CELEBRATING AFRICAN AMERICAN CHILDREN’S LITERACY THROUGH JOYE FORREST, TREE OF LIGHTS AMBASSADOR AND CHILDREN’S BOOK AUTHOR

Nov 19, 2021

Enriching African-American kids’ literacy was on display at Wednesday, Nov. 17’s author’s event at The Salvation Army’s Ferguson Community Empowerment Center.

Joye Forrest, the first Black Miss Missouri and an ambassador for The Salvation Army’s Tree of Lights campaign, visited the students of SPARK Academy at the FCEC, where she read her first book, Dance with Joye, to the 3rd and 4th graders, signed autographs and took pictures with them afterwards.

Attendees included Ferguson Mayor Ella Jones, who sat in on the book reading and talked with fellow area residents, and President of St. Louis Black Authors of Children’s Literature, Julius B. Anthony.

“I’ve been working on this book for over four years, actually, when I started studying abroad,” Forrest said. “I went to nine different countries within one year. In some of those countries, I didn’t understand the language. What I did know is that my love language is dance.

“I can communicate and figure out all I need to know about culture and movement through dancing,” Forrest said. “If I was going into a restaurant, I would just sign-language my way through it. It worked for me. That’s my fundamental message to young people, is to find what works for you.
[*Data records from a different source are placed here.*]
-- ===== VERDICT (by name: the statement is the Claim_ definition above) =====
theorem find_closest_same_weight_spec : Claim_equal_find_closest_same_weight := by
  intro x hdom hpre
  unfold Dom_find_closest_same_weight pvDomInt at hdom
  have hdom' : -2147483648 ≤ x ∧ x ≤ 2147483648 := by simpa using hdom
  unfold Pre_find_closest_same_weight at hpre
  have hx0 : x ≠ 0 := by rintro rfl; exact hpre.1 (by decide)
  have hx1 : x ≠ -1 := by rintro rfl; exact hpre.2 (by decide)
  unfold Spec_find_closest_same_weight
  have hband1 : PySem.Int.band x 1 = x % 2 := by
    rw [PySem.Int.band_one, PySem.Int.mod_eq_emod_of_pos (by norm_num)]
  by_cases hpar : x % 2 = 0
  · -- even case: lowest set bit at index k+1
    obtain ⟨i, a, hxa⟩ := pvOddPart x hx0
    have hi : i ≠ 0 := by
      rintro rfl
      rw [pow_zero, one_mul] at hxa
      omega
    obtain ⟨k, rfl⟩ : ∃ k, i = k+1 := ⟨i-1, by omega⟩
    have hp : (0:Int) < 2^(k+1) := by positivity
    have hple : (2:Int)^(k+1) ≤ 2^31 + 1 := by
      rcases (by omega : 0 ≤ a ∨ a ≤ -1) with ha | ha
      · have h1 : (2:Int)^(k+1) * 1 ≤ 2^(k+1) * (2*a+1) :=
          mul_le_mul_of_nonneg_left (by omega) (le_of_lt hp)
        rw [mul_one] at h1; omega
      · have h1 : (2:Int)^(k+1) * (2*a+1) ≤ 2^(k+1) * (-1) :=
          mul_le_mul_of_nonneg_left (by omega) (le_of_lt hp)
        omega
    have hk31 : k ≤ 30 := by have := pvILe (k+1) hple; omega
    have hxform : x = 2^(k+2)*a + 2^(k+1) := by rw [hxa]; ring
    have hA : find_closest_same_weight x = 2^(k+2)*a + 2^k := by
      unfold find_closest_same_weight
      rw [hband1, hpar, hxform]
      have hL := pvLoopEven k a 63 1 le_rfl (by omega) (by omega)
      rw [show ((2:Int)^1) = 2 by norm_num] at hL
      exact hL
    have hB : find_closest_same_weight_alt x = 2^(k+2)*a + 2^k := by
      unfold find_closest_same_weight_alt
      rw [hband1, if_pos hpar]
      show (if PySem.Int.band x (-x) = 0 ∨ (18446744073709551616:Int) ≤ PySem.Int.band x (-x) then (0:Int)
            else x - (PySem.Int.band x (-x) >>> (1:Nat))) = 2^(k+2)*a + 2^k
      have ht : PySem.Int.band x (-x) = 2^(k+1) := by
        rw [hxa, show -((2:Int)^(k+1)*(2*a+1)) = 2^(k+1)*(2*(-a-1)+1) by ring, pvKey]
      have hlt : (2:Int)^(k+1) < 18446744073709551616 := by
        have : ((2:Int)^31 : Int) = 2147483648 := by norm_num
        omega
      rw [ht, if_neg (by push Not; exact ⟨by omega, by omega⟩), pvPowShiftOne, hxform]
      ring
    rw [hA, hB]
  · -- odd case: lowest clear bit at index k+1
    have hpar1 : x % 2 = 1 := by omega
    obtain ⟨i, a, hxa⟩ := pvOddPart (x+1) (by omega)
    have hi : i ≠ 0 := by
      rintro rfl
      rw [pow_zero, one_mul] at hxa
      omega
    obtain ⟨k, rfl⟩ : ∃ k, i = k+1 := ⟨i-1, by omega⟩
    have hp : (0:Int) < 2^(k+1) := by positivity
    have hple : (2:Int)^(k+1) ≤ 2^31 + 1 := by
      rcases (by omega : 0 ≤ a ∨ a ≤ -1) with ha | ha
      · have h1 : (2:Int)^(k+1) * 1 ≤ 2^(k+1) * (2*a+1) :=
          mul_le_mul_of_nonneg_left (by omega) (le_of_lt hp)
        rw [mul_one] at h1; omega
      · have h1 : (2:Int)^(k+1) * (2*a+1) ≤ 2^(k+1) * (-1) :=
          mul_le_mul_of_nonneg_left (by omega) (le_of_lt hp)
        omega
    have hk31 : k ≤ 30 := by have := pvILe (k+1) hple; omega
    have hxform : x = 2^(k+2)*a + 2^(k+1) - 1 := by
      have h := hxa
      rw [show (2:Int)^(k+1)*(2*a+1) = 2^(k+2)*a + 2^(k+1) by ring] at h
      omega
    have hA : find_closest_same_weight x = 2^(k+2)*a + 2^(k+1) + 2^k - 1 := by
      unfold find_closest_same_weight
      rw [hband1, hpar1, hxform]
      have hL := pvLoopOdd k a 63 1 le_rfl (by omega) (by omega)
      rw [show ((2:Int)^1) = 2 by norm_num] at hL
      exact hL
    have hB : find_closest_same_weight_alt x = 2^(k+2)*a + 2^(k+1) + 2^k - 1 := by
      unfold find_closest_same_weight_alt
      rw [hband1, if_neg (by omega)]
      show (if PySem.Int.band (Int.not x) (x+1) = 0 ∨ (18446744073709551616:Int) ≤ PySem.Int.band (Int.not x) (x+1) then (0:Int)
            else x + (PySem.Int.band (Int.not x) (x+1) >>> (1:Nat))) = 2^(k+2)*a + 2^(k+1) + 2^k - 1
      have ht : PySem.Int.band (Int.not x) (x+1) = 2^(k+1) := by
        rw [pvNotEq, show -x-1 = -(x+1) by ring, hxa,
          show -((2:Int)^(k+1)*(2*a+1)) = 2^(k+1)*(2*(-a-1)+1) by ring]
        have hkey := pvKey (k+1) (-a-1)
        rw [show (2:Int)*(-(-a-1)-1)+1 = 2*a+1 by ring] at hkey
        exact hkey
      have hlt : (2:Int)^(k+1) < 18446744073709551616 := by
        have : ((2:Int)^31 : Int) = 2147483648 := by norm_num
        omega
      rw [ht, if_neg (by push Not; exact ⟨by omega, by omega⟩), pvPowShiftOne, hxform]
      ring
    rw [hA, hB]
Be able to bring that bridge to other cultures, backgrounds and really love on one another.”

The class of 20 SPARK Academy kids listened to Joye’s reading and asked questions afterwards, in addition to dancing with the group and hearing positive messages.

Forrest spent two years as a professional dancer for the Los Angeles Lakers, a coveted position that built on her lifelong love for dance.
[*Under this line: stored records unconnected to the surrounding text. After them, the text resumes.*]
-- pv_equiv track=rewrite | github.com/cfhaiteeh/PG-GSQL | new_i_data_process.py | cal_where
-- ===== SOURCE A (Python) =====
-- CLAUSE_KEYWORDS = ('select','having', 'from', 'where', 'group', 'order', 'limit', 'intersect', 'union', 'except','desc','asc')
--
-- def cal_where(sql_toks,column_names):
--     nc = [tk[1].lower() for tk in column_names]
--     num = 0
--     flag = 0
--     whe1_cols = []
--     for tk in sql_toks:
--         tk = tk.lower()
--         if flag == 1 and tk in CLAUSE_KEYWORDS:
--             break
--         if tk == 'where' and flag == 0:
--             flag = 1
--         if flag == 1 and (tk in nc or tk == '*'):
--             num += 1
--             whe1_cols.append(tk)
--     return num, whe1_cols
-- ===== SOURCE B (Python) =====
-- CLAUSE_KEYWORDS = ('select','having', 'from', 'where', 'group', 'order', 'limit', 'intersect', 'union', 'except','desc','asc')
--
-- def cal_where(sql_toks, column_names):
--     toks = [t.lower() for t in sql_toks]
--     if 'where' not in toks:
--         return 0, []
--     i = toks.index('where')
--     j = i + 1
--     while j < len(toks) and toks[j] not in CLAUSE_KEYWORDS:
--         j += 1
--     nc = set(c[1].lower() for c in column_names)
--     cols = [t for t in toks[i:j] if t in nc or t == '*']
--     return len(cols), cols
-- ===== Notes on version B (the rewrite author's own statement) =====
-- stated objective: simpler
-- what changed: Replaces A's single stateful flag-machine loop with an explicit decomposition: lowercase once, locate the WHERE segment by index-of-'where' plus a scan for the next clause keyword, then filter that slice for column names / '*'.
import Mathlib
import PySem

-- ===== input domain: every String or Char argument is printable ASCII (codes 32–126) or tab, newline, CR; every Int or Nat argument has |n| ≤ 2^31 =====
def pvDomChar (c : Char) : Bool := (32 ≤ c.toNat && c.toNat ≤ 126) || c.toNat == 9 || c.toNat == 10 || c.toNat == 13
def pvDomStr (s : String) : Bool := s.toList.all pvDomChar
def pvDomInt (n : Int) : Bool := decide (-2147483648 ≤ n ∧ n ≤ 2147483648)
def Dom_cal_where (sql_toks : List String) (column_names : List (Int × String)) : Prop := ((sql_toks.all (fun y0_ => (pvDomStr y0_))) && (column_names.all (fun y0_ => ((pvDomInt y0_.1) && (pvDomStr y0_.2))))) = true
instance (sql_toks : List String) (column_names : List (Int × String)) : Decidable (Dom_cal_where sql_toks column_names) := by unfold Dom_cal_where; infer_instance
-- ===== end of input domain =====

-- B replaces A's stateful flag-machine loop by an explicit decomposition: lowercase once,
-- locate the WHERE segment (index of 'where' up to the next clause keyword), filter that slice.

def CLAUSE_KEYWORDS : List String :=
  ["select","having","from","where","group","order","limit","intersect","union","except","desc","asc"]

-- ===== PORT A =====
-- the for-loop of A, with `break` as early return; state = (num, flag, whe1_cols)
def calWhereLoop (nc : List String) : List String → Int → Int → List String → Int × List String
  | [], num, _flag, cols => (num, cols)
  | tk0 :: rest, num, flag, cols =>
    let tk := PySem.Str.lower tk0
    if flag = 1 ∧ tk ∈ CLAUSE_KEYWORDS then (num, cols)
    else
      let flag' := if tk = "where" ∧ flag = 0 then 1 else flag
      if flag' = 1 ∧ (tk ∈ nc ∨ tk = "*") then calWhereLoop nc rest (num + 1) flag' (cols ++ [tk])
      else calWhereLoop nc rest num flag' cols

def cal_where (sql_toks : List String) (column_names : List (Int × String)) : Int × List String :=
  let nc := column_names.map (fun tk => PySem.Str.lower tk.2)
  calWhereLoop nc sql_toks 0 0 []

-- ===== PORT B =====
-- the `while j < len(toks) and toks[j] not in CLAUSE_KEYWORDS: j += 1` loop of Source B
def findJ (toks : List String) (j : Nat) : Nat :=
  if h : j < toks.length then
    if toks[j] ∈ CLAUSE_KEYWORDS then j else findJ toks (j + 1)
  else j
termination_by toks.length - j

def cal_where_alt (sql_toks : List String) (column_names : List (Int × String)) : Int × List String :=
  let toks := sql_toks.map PySem.Str.lower
  -- `if 'where' not in toks: return 0, []` / `i = toks.index('where')`
  match PySem.List.index? toks "where" with
  | none => (0, [])
  | some i =>
    let j := findJ toks (i + 1)
    let nc := PySem.Set.ofList (column_names.map (fun c => PySem.Str.lower c.2))
    let cols := (PySem.List.slice toks (some (i : Int)) (some (j : Int))).filter
      (fun t => PySem.Set.contains nc t || t == "*")
    ((cols.length : Int), cols)

-- ===== PRECONDITION & SPEC =====
def Spec_cal_where (sql_toks : List String) (column_names : List (Int × String)) (out : Int × List String) : Prop := out = cal_where_alt sql_toks column_names
instance (sql_toks : List String) (column_names : List (Int × String)) (out : Int × List String) : Decidable (Spec_cal_where sql_toks column_names out) := by unfold Spec_cal_where; infer_instance

-- ===== CLAIM (what is proved, stated in full; the proofs are below) =====
def Claim_equal_cal_where : Prop := ∀ (sql_toks : List String) (column_names : List (Int × String)), Dom_cal_where sql_toks column_names → Spec_cal_where sql_toks column_names (cal_where sql_toks column_names)

-- ===== LEMMAS AND PROOFS =====

-- A's loop on the already-lowercased token list
def coreLoop (nc : List String) : List String → Int → Int → List String → Int × List String
  | [], num, _flag, cols => (num, cols)
  | tk :: rest, num, flag, cols =>
    if flag = 1 ∧ tk ∈ CLAUSE_KEYWORDS then (num, cols)
    else
      let flag' := if tk = "where" ∧ flag = 0 then 1 else flag
      if flag' = 1 ∧ (tk ∈ nc ∨ tk = "*") then coreLoop nc rest (num + 1) flag' (cols ++ [tk])
      else coreLoop nc rest num flag' cols

def matchP (nc : List String) (t : String) : Bool := decide (t ∈ nc ∨ t = "*")
def notKw (t : String) : Bool := !decide (t ∈ CLAUSE_KEYWORDS)

theorem calWhereLoop_eq_core (nc : List String) (xs : List String) (num flag : Int) (cols : List String) :
    calWhereLoop nc xs num flag cols = coreLoop nc (xs.map PySem.Str.lower) num flag cols := by
  induction xs generalizing num flag cols with
  | nil => rfl
  | cons t rest ih => simp only [calWhereLoop, coreLoop, List.map_cons]; split_ifs <;> first | rfl | apply ih

theorem core_phase0 (nc : List String) (xs : List String) (num : Int) (cols : List String)
    (h : "where" ∉ xs) : coreLoop nc xs num 0 cols = (num, cols) := by
  induction xs with
  | nil => rfl
  | cons t rest ih =>
    simp only [List.mem_cons, not_or] at h
    have ht : t ≠ "where" := fun e => h.1 e.symm
    simp [coreLoop, ht]
    exact ih h.2

theorem core_split (nc : List String) (p ys : List String) (num : Int) (cols : List String)
    (h : "where" ∉ p) : coreLoop nc (p ++ ys) num 0 cols = coreLoop nc ys num 0 cols := by
  induction p with
  | nil => rfl
  | cons t rest ih =>
    simp only [List.mem_cons, not_or] at h
    have ht : t ≠ "where" := fun e => h.1 e.symm
    simp [coreLoop, ht]
    exact ih h.2

theorem core_phase1 (nc : List String) (ys : List String) (num : Int) (cols : List String) :
    coreLoop nc ys num 1 cols =
      (num + ((ys.takeWhile notKw).filter (matchP nc)).length,
       cols ++ (ys.takeWhile notKw).filter (matchP nc)) := by
  induction ys generalizing num cols with
  | nil => simp [coreLoop]
  | cons t rest ih =>
    by_cases hk : t ∈ CLAUSE_KEYWORDS
    · simp [coreLoop, hk, notKw]
    · have htw : (t :: rest).takeWhile notKw = t :: rest.takeWhile notKw := by
        simp [notKw, hk]
      by_cases hm : t ∈ nc ∨ t = "*"
      · have hmt : matchP nc t = true := by simp [matchP, hm]
        simp only [coreLoop, htw, ite_self]
        rw [if_neg (fun hc => hk hc.2), if_pos ⟨trivial, hm⟩, ih]
        simp [hmt]
        omega
      · have hmt : matchP nc t = false := by simp only [matchP, decide_eq_false_iff_not]; exact hm
        simp only [coreLoop, htw, ite_self]
        rw [if_neg (fun hc => hk hc.2), if_neg (fun hc => hm hc.2), ih]
        simp [hmt]

theorem core_where_step (nc : List String) (ys : List String) (num : Int) (cols : List String) :
    coreLoop nc ("where" :: ys) num 0 cols =
      if "where" ∈ nc then coreLoop nc ys (num + 1) 1 (cols ++ ["where"])
      else coreLoop nc ys num 1 cols := by
  by_cases hm : "where" ∈ nc <;> simp [coreLoop, hm]

theorem findJ_eq (toks : List String) (j : Nat) (h : j ≤ toks.length) :
    findJ toks j = j + ((toks.drop j).takeWhile notKw).length := by
  by_cases hj : j < toks.length
  · rw [findJ, dif_pos hj]
    have hdrop : toks.drop j = toks[j] :: toks.drop (j + 1) := List.drop_eq_getElem_cons hj
    by_cases hk : toks[j] ∈ CLAUSE_KEYWORDS
    · have htw : (toks.drop j).takeWhile notKw = [] := by
        rw [hdrop, List.takeWhile_cons, if_neg (by simp [notKw, hk])]
      rw [if_pos hk, htw]
      simp
    · have htw : (toks.drop j).takeWhile notKw = toks[j] :: (toks.drop (j + 1)).takeWhile notKw := by
        rw [hdrop, List.takeWhile_cons, if_pos (by simp [notKw, hk])]
      rw [if_neg hk, findJ_eq toks (j + 1) (by omega), htw]
      simp
      omega
  · have hje : j = toks.length := by omega
    rw [findJ, dif_neg hj, hje]
    simp
termination_by toks.length - j

theorem hpred_eq (nc : List String) (t : String) :
    (PySem.Set.contains (PySem.Set.ofList nc) t || t == "*") = matchP nc t := by
  have hb : (t == "*") = decide (t = "*") := by cases h : t == "*" <;> simp_all
  simp [PySem.Set.contains, matchP, PySem.Set.mem_ofList, hb]

-- ===== VERDICT (by name: the statement is the Claim_ definition above) =====
theorem cal_where_spec : Claim_equal_cal_where := by
  intro sql_toks column_names _dom
  unfold Spec_cal_where cal_where cal_where_alt
  simp only []
  rw [calWhereLoop_eq_core]
  by_cases hw : "where" ∈ (sql_toks.map PySem.Str.lower)
  · have hs : ∃ k, PySem.List.index? (sql_toks.map PySem.Str.lower) "where" = some k := by
      rw [← Option.isSome_iff_exists, PySem.List.index?_isSome_iff]; exact hw
    obtain ⟨k, hk⟩ := hs
    obtain ⟨p, suf, hsplit, hlen, hnp⟩ := (PySem.List.index?_eq_some_iff _ _ _).mp hk
    rw [hk]
    simp only []
    have hdk0 : (sql_toks.map PySem.Str.lower).drop k = "where" :: suf := by
      rw [hsplit, ← hlen, List.drop_left]
    have hdk : (sql_toks.map PySem.Str.lower).drop (k + 1) = suf := by
      rw [← List.drop_drop, hdk0]; rfl
    have hkb : k + 1 ≤ (sql_toks.map PySem.Str.lower).length := by
      have := List.length_drop (l := sql_toks.map PySem.Str.lower) (i := k)
      rw [hdk0] at this; simp only [List.length_cons, List.length_map] at this ⊢; omega
    have hj : findJ (sql_toks.map PySem.Str.lower) (k + 1)
        = k + 1 + (suf.takeWhile notKw).length := by
      rw [findJ_eq _ _ hkb, hdk]
    have htake : suf.take (suf.takeWhile notKw).length = suf.takeWhile notKw :=
      (List.prefix_iff_eq_take.mp (List.takeWhile_prefix _)).symm
    have hslice : PySem.List.slice (sql_toks.map PySem.Str.lower)
        (some (k : Int)) (some ((findJ (sql_toks.map PySem.Str.lower) (k + 1) : Nat) : Int))
        = "where" :: suf.takeWhile notKw := by
      rw [hj, PySem.List.slice_natCast, hdk0]
      have : k + 1 + (suf.takeWhile notKw).length - k = (suf.takeWhile notKw).length + 1 := by omega
      rw [this, List.take_succ_cons, htake]
    rw [hslice, hsplit, core_split _ _ _ _ _ hnp, core_where_step]
    rw [List.filter_congr (fun t _ => hpred_eq (column_names.map (fun c => PySem.Str.lower c.2)) t)]
    by_cases hwnc : "where" ∈ column_names.map (fun c => PySem.Str.lower c.2)
    · rw [if_pos hwnc, core_phase1]
      have hmt : matchP (column_names.map (fun c => PySem.Str.lower c.2)) "where" = true := by
        simp [matchP, hwnc]
      rw [List.filter_cons_of_pos hmt]
      simp
      omega
    · rw [if_neg hwnc, core_phase1]
      have hmt : matchP (column_names.map (fun c => PySem.Str.lower c.2)) "where" = false := by
        simp only [matchP, decide_eq_false_iff_not]
        rintro (h | h)
        · exact hwnc h
        · exact absurd h (by decide)
      rw [List.filter_cons_of_neg (by simp [hmt])]
      simp
  · have hnone : PySem.List.index? (sql_toks.map PySem.Str.lower) "where" = none :=
      (PySem.List.index?_eq_none_iff _ _).mpr hw
    rw [hnone, core_phase0 _ _ _ _ hw]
In Dance with Joye, she writes of global adventures meeting different cultures with dance. Her travels bring her through Australia, Ghana, and other countries and cities around the world. Learning dance styles and traditions is her way to relate.

Other people in the community stopped by to meet and greet with Forrest and buy an autographed book before she travels in several days to Tulsa, OK, to compete in Nov. 29’s Miss USA pageant.

The Dance with Joye books sold out in 40 minutes.

Mayor Jones said of Wednesday’s event, “It’s great for the community because The Salvation Army has been around for years and years. It has always supported the community. Especially in Ferguson, they are doing a phenomenal job with the after-school program for the kids. They’re working in the apartment complexes. We do need them in this area.”

Major Jones added, “The most important thing is working with our youth. They’re laying the foundation for them, not only to be here as a SPARK Academy, teaching them that when they get older, they can give back to their communities. It’s going to make a difference.”